Problem:
All lines in the data below carrying the string "directly" are to be located and copied.

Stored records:
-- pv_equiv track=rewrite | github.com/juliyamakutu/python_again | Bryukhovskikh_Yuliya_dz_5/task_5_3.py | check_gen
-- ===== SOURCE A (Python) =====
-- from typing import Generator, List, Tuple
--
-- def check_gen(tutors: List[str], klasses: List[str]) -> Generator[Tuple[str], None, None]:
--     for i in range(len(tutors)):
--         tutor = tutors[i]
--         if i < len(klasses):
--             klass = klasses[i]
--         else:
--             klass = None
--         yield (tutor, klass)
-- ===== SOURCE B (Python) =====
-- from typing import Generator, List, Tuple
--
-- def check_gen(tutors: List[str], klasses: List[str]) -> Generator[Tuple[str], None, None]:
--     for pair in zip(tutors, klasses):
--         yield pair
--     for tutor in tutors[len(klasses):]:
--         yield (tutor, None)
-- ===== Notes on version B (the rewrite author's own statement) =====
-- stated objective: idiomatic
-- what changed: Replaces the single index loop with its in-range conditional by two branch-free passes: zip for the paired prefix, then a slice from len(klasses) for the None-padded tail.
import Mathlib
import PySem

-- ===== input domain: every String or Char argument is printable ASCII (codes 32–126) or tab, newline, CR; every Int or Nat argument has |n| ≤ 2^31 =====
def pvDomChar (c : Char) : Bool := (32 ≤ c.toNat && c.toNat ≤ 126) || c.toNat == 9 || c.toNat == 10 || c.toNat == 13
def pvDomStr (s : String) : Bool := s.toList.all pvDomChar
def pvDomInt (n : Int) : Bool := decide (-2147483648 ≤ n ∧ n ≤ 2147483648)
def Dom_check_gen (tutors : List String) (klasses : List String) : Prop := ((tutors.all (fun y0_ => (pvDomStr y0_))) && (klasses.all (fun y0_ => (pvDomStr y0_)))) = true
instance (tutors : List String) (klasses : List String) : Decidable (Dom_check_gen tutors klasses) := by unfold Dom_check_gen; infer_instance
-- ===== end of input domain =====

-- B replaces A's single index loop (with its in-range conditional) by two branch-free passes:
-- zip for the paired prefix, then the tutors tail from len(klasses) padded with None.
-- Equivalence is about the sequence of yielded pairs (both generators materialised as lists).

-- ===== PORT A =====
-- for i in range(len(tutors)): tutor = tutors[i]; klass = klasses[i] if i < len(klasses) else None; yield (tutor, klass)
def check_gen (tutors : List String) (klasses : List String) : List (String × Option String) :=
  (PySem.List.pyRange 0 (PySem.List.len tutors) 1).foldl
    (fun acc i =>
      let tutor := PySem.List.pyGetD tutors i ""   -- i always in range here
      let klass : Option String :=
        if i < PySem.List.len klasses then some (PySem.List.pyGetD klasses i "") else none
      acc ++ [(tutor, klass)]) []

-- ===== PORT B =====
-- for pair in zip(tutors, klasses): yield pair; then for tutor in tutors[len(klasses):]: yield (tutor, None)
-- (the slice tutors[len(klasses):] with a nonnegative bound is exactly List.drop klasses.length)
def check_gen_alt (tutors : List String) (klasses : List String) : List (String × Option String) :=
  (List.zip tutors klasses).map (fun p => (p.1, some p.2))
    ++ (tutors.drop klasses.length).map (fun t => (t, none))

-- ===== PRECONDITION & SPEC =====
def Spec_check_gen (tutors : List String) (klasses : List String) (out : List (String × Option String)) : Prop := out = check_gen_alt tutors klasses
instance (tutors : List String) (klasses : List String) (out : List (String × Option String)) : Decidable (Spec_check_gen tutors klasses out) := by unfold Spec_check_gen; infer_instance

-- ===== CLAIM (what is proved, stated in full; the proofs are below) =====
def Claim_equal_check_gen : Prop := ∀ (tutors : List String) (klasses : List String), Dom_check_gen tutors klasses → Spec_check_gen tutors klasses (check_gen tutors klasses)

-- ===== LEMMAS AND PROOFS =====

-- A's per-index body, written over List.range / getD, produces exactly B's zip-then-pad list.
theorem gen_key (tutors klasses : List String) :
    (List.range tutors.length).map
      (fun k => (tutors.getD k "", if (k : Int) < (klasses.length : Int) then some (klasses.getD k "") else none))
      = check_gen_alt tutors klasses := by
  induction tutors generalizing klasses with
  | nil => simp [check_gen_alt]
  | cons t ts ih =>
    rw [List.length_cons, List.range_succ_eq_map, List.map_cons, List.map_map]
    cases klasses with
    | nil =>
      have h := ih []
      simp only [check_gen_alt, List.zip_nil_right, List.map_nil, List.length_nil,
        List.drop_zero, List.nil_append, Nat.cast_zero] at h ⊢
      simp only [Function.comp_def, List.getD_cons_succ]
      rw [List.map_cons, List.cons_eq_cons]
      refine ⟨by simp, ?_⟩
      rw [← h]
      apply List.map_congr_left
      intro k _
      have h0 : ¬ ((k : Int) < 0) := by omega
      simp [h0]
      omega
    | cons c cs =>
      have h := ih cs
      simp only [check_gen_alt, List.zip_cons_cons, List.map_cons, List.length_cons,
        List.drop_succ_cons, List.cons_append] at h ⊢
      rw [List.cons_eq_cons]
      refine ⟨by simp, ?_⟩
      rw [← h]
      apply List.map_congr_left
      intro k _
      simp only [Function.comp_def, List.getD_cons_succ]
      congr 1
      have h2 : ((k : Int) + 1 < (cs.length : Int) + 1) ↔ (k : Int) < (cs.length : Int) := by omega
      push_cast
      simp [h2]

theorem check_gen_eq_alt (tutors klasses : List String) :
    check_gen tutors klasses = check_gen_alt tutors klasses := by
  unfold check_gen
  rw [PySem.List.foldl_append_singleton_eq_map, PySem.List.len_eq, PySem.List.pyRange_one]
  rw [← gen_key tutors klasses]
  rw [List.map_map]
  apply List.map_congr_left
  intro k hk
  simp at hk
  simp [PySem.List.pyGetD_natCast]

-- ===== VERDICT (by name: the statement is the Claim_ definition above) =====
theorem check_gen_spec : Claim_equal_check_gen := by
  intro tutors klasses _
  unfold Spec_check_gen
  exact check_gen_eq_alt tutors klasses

...

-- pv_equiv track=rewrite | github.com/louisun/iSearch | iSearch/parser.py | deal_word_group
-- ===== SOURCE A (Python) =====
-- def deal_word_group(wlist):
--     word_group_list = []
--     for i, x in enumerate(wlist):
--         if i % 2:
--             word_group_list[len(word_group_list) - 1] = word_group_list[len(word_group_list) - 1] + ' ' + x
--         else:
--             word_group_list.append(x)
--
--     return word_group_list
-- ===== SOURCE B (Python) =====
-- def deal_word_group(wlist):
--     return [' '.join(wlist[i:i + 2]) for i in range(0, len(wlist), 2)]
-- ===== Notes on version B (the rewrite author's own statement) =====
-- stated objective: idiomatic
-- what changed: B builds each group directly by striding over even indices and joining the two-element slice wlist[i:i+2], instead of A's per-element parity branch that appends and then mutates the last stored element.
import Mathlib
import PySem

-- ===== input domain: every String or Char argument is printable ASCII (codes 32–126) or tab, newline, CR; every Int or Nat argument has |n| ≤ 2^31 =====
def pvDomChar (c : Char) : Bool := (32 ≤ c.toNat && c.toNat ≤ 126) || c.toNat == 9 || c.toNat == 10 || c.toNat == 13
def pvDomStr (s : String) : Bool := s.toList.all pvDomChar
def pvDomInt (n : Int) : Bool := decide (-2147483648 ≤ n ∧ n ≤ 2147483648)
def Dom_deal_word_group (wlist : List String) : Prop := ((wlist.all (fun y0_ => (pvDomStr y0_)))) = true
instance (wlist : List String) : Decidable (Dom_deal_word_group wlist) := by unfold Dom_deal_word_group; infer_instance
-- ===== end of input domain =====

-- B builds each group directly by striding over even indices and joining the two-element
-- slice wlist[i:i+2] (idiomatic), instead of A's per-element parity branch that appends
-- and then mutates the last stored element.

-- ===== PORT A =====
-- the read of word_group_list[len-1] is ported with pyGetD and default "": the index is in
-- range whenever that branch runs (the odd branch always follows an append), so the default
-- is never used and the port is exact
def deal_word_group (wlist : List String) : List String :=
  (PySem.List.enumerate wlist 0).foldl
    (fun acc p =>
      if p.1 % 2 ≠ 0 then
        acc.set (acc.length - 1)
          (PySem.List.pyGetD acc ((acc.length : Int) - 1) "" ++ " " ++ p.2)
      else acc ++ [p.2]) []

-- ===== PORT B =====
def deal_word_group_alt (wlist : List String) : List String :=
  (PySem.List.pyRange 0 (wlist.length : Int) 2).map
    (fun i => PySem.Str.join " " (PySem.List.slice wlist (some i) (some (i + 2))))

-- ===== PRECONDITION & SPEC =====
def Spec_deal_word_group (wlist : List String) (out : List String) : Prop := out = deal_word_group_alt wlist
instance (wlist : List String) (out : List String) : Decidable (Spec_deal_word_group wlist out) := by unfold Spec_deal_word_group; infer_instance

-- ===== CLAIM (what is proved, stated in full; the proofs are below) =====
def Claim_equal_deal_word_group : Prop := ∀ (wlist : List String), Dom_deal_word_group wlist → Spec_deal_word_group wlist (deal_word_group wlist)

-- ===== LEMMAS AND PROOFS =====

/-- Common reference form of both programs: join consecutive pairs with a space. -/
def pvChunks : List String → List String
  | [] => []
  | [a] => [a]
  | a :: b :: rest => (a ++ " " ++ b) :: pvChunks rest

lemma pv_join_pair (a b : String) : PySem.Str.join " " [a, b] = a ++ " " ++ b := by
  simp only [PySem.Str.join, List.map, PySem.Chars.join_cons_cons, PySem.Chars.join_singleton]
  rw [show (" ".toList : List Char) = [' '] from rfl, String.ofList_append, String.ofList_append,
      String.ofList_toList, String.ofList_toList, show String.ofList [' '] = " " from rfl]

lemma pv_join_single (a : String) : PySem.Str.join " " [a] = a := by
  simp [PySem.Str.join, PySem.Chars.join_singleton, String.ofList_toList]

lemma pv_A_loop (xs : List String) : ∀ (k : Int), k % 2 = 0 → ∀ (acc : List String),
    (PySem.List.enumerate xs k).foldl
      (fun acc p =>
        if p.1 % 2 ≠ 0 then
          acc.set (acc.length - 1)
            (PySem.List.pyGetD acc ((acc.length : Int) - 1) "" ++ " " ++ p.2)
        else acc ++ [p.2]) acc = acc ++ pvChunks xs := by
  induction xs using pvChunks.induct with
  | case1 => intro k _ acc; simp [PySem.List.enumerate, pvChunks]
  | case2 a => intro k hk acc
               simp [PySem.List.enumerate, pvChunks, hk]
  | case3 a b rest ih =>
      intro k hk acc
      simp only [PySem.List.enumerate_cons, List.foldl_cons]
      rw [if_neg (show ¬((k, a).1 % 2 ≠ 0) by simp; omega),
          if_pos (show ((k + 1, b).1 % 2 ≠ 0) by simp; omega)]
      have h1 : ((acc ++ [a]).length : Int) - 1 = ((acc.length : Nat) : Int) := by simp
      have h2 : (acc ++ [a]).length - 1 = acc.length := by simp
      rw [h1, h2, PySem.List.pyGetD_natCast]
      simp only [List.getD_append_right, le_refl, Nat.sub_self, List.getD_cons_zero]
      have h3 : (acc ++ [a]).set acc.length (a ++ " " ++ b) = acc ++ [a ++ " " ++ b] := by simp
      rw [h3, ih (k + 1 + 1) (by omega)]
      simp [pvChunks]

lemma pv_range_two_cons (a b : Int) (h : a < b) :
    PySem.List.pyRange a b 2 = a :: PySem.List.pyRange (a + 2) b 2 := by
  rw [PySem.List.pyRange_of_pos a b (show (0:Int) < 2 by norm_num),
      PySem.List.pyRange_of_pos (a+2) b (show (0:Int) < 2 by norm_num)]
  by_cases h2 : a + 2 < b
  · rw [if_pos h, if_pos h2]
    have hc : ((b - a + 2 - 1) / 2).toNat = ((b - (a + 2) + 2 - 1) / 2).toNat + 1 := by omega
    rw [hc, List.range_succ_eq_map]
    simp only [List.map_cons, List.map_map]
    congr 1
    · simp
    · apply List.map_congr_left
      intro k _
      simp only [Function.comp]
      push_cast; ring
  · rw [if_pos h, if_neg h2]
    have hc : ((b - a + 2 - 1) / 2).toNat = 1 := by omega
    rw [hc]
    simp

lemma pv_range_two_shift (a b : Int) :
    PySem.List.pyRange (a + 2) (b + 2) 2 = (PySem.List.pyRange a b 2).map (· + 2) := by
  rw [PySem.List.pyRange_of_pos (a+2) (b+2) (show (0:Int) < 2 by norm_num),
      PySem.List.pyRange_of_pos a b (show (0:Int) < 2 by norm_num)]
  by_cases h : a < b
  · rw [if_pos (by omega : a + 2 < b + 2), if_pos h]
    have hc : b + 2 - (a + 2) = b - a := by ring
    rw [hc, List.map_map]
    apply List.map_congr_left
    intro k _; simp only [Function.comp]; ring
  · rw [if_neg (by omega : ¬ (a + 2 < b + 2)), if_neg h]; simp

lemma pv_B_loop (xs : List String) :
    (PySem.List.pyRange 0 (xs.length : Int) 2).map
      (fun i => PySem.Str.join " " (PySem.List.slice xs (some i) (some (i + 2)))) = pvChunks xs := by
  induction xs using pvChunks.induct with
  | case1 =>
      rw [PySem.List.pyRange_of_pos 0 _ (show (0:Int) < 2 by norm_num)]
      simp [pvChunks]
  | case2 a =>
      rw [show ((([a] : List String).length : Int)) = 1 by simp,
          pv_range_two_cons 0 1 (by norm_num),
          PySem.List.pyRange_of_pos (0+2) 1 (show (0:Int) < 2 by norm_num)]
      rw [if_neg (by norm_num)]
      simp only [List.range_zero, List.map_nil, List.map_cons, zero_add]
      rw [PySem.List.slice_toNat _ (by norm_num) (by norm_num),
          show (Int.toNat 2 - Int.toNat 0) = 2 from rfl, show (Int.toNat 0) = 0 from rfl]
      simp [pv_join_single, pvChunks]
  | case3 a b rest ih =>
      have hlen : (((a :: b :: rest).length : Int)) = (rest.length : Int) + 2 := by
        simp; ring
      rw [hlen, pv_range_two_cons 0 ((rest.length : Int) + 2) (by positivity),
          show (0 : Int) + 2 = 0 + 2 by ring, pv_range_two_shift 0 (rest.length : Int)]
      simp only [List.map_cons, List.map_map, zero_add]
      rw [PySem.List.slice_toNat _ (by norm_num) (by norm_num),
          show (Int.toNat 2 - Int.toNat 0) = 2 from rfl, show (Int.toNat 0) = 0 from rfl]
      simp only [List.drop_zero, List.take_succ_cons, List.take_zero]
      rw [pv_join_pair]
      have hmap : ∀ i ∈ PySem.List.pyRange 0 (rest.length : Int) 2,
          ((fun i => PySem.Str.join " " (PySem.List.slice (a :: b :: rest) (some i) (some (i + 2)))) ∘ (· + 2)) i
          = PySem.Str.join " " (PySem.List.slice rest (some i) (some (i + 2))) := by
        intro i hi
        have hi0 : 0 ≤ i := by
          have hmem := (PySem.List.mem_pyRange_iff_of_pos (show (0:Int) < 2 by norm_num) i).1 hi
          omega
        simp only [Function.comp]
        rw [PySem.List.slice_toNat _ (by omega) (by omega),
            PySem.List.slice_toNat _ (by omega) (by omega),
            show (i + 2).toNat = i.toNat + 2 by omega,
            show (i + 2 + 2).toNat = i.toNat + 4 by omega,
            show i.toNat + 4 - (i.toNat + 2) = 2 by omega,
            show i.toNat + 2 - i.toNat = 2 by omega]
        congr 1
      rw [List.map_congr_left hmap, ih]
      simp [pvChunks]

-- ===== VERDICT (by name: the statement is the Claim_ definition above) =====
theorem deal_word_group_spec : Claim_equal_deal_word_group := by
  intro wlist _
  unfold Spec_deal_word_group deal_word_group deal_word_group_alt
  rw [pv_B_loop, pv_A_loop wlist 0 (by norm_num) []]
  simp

==

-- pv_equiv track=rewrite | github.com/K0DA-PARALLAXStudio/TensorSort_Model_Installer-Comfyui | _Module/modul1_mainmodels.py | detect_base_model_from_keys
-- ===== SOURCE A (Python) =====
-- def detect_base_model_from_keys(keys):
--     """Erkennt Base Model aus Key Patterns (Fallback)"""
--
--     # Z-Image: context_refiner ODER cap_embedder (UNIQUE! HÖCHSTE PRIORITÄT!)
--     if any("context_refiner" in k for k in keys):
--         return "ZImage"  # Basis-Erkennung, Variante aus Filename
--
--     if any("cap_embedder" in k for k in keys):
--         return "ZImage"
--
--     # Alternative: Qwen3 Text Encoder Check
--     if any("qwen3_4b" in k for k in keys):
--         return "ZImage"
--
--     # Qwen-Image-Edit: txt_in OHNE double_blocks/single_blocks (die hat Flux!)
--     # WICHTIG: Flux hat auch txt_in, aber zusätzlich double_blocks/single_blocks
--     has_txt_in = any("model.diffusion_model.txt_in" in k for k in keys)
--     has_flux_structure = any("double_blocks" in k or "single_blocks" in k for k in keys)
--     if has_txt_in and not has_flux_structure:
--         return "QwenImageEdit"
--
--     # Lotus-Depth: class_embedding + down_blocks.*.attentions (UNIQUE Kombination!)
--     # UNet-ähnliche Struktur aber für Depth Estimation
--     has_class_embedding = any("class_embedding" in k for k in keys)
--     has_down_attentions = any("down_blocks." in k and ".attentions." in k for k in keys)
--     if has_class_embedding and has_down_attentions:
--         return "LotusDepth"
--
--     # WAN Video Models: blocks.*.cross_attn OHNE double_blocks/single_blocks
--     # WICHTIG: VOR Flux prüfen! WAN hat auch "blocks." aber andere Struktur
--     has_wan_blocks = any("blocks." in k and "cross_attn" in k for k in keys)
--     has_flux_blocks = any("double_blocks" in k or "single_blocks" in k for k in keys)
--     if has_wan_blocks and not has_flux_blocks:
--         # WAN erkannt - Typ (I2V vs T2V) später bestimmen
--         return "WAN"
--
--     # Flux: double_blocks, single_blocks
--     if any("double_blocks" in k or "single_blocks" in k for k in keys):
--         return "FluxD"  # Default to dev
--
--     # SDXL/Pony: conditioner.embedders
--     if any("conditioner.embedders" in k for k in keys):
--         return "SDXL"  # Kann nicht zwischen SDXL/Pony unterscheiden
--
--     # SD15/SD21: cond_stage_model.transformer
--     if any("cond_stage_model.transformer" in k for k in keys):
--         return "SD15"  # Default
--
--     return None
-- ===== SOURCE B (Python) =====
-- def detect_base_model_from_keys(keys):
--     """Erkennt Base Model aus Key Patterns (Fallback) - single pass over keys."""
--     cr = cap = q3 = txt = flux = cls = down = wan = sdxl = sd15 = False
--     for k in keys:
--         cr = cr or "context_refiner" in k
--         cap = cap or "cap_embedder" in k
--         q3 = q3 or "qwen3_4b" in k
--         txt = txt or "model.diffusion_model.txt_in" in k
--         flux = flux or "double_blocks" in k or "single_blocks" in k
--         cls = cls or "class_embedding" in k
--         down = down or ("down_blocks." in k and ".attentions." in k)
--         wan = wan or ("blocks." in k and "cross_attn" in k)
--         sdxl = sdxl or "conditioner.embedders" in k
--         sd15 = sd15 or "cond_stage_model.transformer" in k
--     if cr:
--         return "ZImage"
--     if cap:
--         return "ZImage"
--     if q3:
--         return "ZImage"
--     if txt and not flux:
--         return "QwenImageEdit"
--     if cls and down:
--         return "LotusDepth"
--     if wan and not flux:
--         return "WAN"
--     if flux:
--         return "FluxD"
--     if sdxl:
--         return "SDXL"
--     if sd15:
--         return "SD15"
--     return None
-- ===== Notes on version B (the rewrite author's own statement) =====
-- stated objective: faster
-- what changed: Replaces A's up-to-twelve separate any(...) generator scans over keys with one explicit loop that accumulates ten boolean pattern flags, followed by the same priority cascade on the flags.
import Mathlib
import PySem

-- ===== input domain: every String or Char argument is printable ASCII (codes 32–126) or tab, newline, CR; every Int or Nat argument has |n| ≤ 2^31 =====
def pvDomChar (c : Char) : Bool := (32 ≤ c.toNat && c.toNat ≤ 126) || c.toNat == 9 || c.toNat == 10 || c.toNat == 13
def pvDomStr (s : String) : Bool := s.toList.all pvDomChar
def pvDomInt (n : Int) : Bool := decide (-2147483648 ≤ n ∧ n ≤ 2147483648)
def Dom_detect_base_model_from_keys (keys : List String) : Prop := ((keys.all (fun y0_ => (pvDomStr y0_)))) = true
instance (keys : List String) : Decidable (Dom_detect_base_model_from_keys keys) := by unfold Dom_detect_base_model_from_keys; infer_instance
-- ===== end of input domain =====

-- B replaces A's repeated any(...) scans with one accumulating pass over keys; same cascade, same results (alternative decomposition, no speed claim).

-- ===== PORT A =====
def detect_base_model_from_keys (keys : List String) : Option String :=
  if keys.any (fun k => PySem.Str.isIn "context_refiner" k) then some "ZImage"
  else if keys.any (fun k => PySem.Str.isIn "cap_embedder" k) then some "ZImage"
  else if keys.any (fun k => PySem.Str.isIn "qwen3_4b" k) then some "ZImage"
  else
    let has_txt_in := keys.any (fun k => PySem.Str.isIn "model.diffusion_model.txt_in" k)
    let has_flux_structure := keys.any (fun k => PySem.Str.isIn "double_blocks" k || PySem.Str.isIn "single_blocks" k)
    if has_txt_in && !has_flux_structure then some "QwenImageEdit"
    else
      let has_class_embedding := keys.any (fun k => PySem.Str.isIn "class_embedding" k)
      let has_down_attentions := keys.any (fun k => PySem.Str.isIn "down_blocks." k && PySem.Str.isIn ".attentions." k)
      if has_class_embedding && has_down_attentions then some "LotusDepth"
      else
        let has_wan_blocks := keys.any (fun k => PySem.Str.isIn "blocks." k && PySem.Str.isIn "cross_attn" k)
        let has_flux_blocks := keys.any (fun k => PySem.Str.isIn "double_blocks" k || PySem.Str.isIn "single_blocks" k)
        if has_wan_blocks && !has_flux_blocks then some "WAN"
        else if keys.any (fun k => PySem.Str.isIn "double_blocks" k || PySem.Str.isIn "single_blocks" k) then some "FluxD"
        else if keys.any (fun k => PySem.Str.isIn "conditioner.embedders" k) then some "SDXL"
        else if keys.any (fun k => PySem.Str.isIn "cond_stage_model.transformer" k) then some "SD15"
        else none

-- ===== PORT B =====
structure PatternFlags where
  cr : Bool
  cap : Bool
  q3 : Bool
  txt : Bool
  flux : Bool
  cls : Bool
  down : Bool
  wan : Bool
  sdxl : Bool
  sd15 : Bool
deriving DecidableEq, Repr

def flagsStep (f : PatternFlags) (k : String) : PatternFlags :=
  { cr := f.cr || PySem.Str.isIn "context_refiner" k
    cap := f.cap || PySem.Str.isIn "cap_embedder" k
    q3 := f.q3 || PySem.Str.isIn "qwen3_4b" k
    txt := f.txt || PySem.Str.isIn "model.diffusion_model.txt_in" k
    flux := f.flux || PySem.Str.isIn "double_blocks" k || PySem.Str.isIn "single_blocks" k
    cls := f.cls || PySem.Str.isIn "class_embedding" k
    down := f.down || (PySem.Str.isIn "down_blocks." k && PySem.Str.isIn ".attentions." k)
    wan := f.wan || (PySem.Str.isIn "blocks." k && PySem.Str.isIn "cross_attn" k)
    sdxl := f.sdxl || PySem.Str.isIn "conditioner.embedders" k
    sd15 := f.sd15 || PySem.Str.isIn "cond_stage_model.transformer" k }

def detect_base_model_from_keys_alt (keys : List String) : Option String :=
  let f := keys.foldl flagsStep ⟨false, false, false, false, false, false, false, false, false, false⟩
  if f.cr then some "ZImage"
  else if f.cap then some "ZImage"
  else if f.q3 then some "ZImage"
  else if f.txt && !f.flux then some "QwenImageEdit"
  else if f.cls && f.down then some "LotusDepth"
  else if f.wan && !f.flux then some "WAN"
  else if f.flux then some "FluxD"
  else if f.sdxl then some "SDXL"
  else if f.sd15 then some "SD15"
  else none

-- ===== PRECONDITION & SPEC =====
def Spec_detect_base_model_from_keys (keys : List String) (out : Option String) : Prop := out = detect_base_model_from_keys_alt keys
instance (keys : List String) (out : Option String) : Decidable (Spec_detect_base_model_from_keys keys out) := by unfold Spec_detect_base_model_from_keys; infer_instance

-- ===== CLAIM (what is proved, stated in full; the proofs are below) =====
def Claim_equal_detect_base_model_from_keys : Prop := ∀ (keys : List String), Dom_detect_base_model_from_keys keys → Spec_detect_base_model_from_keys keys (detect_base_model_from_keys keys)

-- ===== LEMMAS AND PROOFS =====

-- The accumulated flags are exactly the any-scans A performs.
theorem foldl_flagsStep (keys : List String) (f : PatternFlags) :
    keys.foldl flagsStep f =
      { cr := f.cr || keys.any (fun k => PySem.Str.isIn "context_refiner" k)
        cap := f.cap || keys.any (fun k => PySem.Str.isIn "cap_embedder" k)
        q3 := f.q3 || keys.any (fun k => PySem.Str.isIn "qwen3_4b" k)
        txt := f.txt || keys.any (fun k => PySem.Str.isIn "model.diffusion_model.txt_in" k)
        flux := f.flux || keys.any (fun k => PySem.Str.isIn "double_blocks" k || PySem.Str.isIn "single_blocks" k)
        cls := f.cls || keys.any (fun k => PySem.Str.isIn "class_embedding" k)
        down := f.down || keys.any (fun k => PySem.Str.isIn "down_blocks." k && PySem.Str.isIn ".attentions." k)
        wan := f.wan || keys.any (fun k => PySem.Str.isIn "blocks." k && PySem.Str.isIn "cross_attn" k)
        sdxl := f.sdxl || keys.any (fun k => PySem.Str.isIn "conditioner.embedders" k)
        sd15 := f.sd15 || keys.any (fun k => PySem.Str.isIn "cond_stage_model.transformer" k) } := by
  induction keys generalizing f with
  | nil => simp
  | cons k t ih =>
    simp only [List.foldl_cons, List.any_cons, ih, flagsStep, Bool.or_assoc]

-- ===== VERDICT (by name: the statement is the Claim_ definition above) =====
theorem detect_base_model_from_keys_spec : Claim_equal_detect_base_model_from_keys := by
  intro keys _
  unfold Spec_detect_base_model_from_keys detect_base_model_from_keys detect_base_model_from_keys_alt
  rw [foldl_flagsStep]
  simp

Answer section:
-- what changed: B builds each group directly by striding over even indices and joining the two-element slice wlist[i:i+2], instead of A's per-element parity branch that appends and then mutates the last stored element.
-- B builds each group directly by striding over even indices and joining the two-element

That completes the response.